Work required: From the listing below, extract each line containing the string "getD".
** Opening Material for this task block **
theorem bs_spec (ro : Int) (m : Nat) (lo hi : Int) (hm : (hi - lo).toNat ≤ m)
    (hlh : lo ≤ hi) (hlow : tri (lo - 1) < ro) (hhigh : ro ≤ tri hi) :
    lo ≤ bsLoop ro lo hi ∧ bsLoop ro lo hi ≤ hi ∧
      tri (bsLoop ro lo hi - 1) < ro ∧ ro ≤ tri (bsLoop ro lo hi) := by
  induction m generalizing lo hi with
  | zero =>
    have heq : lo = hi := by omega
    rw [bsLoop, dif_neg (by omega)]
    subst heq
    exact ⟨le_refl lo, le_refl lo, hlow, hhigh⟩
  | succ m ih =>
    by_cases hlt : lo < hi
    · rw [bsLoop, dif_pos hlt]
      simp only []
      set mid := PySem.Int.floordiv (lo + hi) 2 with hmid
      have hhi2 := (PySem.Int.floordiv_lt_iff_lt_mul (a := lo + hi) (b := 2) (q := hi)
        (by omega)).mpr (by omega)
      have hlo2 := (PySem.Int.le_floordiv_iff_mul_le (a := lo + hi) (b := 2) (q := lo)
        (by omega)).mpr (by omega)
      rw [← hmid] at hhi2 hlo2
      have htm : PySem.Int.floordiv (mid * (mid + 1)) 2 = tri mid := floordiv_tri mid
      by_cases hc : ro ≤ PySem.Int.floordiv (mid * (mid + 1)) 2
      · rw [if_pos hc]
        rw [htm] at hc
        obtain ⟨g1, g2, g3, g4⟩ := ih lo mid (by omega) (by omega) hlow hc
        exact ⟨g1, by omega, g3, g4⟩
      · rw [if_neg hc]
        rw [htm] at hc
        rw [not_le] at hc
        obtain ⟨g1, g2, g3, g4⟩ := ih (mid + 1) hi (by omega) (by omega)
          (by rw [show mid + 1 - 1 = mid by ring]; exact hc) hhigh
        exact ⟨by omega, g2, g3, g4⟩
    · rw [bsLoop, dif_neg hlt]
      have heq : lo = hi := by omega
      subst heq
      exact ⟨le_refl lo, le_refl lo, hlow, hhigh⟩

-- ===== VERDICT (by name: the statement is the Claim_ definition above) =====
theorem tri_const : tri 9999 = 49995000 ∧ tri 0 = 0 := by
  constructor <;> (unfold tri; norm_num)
** Closing Material for this task block **
** Opening Material for this task block **
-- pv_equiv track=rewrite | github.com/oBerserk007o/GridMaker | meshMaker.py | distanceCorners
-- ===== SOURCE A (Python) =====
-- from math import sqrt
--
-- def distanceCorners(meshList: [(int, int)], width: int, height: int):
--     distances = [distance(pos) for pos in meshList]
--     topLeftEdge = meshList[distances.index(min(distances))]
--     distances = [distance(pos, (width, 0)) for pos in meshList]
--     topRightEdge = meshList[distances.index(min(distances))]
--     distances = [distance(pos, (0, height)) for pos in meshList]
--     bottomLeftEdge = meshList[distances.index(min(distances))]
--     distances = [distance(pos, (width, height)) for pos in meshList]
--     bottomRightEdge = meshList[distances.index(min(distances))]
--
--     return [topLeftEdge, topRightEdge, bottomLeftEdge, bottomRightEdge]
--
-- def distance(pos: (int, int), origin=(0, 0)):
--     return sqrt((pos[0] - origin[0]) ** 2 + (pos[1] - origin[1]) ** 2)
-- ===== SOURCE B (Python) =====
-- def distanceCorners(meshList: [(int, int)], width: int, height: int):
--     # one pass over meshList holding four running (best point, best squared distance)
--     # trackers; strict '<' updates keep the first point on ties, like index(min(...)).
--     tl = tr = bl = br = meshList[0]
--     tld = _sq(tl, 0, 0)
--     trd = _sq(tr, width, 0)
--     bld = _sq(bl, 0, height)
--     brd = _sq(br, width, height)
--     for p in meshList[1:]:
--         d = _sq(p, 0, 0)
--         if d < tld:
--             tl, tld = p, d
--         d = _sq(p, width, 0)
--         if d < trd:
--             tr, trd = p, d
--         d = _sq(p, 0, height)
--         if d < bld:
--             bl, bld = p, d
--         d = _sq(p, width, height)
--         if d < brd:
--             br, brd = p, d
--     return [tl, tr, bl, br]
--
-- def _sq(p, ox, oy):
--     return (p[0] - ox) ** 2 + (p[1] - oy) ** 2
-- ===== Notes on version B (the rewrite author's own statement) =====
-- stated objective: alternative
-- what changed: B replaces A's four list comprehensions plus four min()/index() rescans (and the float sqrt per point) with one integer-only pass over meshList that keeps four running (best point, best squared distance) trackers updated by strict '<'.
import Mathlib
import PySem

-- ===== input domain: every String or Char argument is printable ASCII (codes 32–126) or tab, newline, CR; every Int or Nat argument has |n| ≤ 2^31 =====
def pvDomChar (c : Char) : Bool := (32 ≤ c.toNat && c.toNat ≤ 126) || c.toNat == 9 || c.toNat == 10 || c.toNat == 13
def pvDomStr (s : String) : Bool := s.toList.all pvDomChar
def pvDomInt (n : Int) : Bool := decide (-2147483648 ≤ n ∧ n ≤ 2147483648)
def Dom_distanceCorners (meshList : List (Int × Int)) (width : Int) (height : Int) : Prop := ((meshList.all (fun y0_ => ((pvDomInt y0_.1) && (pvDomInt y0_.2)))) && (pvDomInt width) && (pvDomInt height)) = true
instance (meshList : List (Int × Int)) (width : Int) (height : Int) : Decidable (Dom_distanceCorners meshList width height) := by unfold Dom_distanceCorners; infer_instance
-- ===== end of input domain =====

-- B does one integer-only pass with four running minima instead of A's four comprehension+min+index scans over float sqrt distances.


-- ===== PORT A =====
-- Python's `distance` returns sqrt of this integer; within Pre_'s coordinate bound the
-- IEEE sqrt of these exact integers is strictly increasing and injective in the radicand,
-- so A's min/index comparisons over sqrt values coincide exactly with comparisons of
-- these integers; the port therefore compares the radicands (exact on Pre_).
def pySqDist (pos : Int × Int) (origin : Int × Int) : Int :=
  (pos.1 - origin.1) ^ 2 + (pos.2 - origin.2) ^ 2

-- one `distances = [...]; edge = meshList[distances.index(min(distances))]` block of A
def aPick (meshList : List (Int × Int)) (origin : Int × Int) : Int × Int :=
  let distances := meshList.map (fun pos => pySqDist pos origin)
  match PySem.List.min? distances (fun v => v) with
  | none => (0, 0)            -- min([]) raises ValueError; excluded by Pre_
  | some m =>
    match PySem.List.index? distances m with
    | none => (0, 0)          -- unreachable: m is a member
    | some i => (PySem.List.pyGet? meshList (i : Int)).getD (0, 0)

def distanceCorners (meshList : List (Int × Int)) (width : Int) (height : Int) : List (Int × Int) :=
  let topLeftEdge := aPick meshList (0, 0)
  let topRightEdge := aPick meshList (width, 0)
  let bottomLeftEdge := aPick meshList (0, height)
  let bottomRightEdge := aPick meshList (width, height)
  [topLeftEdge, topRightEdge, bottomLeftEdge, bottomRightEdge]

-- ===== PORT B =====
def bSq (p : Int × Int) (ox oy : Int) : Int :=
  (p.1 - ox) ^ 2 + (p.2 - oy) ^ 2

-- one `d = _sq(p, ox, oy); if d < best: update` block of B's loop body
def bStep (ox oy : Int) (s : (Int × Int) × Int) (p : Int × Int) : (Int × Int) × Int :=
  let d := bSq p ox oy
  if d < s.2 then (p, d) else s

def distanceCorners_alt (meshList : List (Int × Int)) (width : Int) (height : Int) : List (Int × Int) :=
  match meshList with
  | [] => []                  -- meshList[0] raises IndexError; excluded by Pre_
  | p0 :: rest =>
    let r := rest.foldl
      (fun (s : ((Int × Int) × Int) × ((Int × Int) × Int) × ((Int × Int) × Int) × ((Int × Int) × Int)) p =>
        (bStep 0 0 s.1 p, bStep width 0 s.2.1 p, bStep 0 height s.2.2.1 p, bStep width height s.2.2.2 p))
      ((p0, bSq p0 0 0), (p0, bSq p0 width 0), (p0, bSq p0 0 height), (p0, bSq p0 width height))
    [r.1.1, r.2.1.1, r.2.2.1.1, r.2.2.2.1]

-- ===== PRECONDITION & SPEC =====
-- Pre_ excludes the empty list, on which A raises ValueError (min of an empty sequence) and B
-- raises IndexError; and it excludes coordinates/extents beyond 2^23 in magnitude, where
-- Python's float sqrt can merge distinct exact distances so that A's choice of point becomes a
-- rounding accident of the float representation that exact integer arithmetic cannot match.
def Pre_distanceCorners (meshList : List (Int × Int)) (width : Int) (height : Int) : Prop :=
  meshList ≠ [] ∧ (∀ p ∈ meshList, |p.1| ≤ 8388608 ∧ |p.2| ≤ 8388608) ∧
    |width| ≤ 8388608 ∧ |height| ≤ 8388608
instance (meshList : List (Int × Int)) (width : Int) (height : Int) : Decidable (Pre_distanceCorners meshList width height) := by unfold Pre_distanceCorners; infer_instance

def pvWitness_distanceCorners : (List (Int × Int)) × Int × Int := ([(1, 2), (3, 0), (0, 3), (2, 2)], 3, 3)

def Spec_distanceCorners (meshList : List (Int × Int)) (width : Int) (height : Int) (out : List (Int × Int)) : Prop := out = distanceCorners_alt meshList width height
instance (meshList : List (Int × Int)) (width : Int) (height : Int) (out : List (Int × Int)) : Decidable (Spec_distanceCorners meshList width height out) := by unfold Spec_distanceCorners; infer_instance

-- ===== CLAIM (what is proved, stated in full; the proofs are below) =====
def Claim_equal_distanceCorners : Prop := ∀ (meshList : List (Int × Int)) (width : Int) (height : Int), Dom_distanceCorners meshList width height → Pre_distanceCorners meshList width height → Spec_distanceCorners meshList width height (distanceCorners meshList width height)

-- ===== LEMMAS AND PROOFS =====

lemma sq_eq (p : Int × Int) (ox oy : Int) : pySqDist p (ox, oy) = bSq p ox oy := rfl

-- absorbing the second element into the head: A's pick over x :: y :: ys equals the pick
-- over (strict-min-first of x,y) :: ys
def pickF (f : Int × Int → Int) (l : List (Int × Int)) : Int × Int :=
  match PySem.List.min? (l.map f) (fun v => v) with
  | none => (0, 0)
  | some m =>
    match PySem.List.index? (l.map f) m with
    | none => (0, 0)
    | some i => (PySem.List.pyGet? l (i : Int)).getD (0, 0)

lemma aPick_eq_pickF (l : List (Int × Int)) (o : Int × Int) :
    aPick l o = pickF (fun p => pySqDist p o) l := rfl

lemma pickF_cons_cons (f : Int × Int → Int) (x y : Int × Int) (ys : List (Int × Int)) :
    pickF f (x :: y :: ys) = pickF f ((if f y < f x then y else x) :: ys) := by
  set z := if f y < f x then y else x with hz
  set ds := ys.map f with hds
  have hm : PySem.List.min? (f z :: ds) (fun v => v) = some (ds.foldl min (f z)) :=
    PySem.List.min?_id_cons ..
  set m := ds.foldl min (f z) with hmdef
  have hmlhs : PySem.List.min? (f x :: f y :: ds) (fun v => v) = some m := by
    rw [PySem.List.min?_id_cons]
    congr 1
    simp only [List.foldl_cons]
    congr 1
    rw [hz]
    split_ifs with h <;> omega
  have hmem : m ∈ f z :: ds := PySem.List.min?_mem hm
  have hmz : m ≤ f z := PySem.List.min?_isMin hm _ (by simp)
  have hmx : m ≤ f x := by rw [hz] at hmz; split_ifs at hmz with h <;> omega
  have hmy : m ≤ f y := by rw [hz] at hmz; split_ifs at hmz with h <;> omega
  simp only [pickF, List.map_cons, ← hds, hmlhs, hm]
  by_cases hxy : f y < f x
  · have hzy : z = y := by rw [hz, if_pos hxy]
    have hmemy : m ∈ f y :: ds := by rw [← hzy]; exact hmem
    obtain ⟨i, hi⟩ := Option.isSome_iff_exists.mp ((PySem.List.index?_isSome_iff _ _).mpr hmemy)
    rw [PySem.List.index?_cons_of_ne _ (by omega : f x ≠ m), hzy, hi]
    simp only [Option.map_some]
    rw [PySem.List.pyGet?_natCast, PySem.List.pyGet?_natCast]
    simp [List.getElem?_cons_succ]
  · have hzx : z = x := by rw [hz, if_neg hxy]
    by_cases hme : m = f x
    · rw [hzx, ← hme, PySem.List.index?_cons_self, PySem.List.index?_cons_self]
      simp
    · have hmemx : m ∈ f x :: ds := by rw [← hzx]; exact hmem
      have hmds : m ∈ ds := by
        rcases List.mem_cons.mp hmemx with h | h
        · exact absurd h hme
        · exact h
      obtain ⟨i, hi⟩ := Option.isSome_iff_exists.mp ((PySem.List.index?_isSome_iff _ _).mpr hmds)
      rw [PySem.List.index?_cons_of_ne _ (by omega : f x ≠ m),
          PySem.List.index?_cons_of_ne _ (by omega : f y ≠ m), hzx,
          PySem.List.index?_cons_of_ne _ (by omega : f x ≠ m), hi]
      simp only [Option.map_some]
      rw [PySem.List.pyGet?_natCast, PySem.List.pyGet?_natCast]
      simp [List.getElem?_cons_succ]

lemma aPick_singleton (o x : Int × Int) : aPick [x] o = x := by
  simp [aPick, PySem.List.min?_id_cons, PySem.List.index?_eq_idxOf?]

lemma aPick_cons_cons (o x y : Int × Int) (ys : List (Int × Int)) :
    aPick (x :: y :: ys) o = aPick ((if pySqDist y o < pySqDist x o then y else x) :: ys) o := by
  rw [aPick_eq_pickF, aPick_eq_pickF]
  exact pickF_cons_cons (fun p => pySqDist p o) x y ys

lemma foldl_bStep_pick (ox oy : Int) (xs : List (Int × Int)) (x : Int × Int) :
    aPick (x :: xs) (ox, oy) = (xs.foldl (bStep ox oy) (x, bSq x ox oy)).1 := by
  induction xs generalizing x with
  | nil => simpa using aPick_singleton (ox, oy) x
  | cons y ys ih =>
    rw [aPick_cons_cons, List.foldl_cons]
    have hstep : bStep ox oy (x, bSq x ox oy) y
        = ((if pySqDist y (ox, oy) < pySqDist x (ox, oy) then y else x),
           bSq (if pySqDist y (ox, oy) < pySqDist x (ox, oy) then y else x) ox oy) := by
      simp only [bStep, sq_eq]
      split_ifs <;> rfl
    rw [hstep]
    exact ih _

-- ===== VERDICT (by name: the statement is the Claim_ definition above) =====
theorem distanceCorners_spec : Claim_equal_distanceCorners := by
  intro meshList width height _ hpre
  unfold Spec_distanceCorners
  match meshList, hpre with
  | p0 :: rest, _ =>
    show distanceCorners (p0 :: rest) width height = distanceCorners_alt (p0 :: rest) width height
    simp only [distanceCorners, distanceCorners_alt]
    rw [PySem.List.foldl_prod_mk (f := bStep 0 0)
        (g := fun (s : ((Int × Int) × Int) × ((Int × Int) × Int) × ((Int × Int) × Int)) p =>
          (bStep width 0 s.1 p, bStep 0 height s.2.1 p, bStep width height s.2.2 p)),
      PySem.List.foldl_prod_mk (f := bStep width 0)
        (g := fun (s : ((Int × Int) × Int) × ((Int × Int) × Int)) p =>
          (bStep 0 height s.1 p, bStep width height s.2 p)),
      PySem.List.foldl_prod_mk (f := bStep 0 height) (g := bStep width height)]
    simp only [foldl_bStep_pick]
** Closing Material for this task block **
Written response:
    | some i => (PySem.List.pyGet? meshList (i : Int)).getD (0, 0)
    | some i => (PySem.List.pyGet? l (i : Int)).getD (0, 0)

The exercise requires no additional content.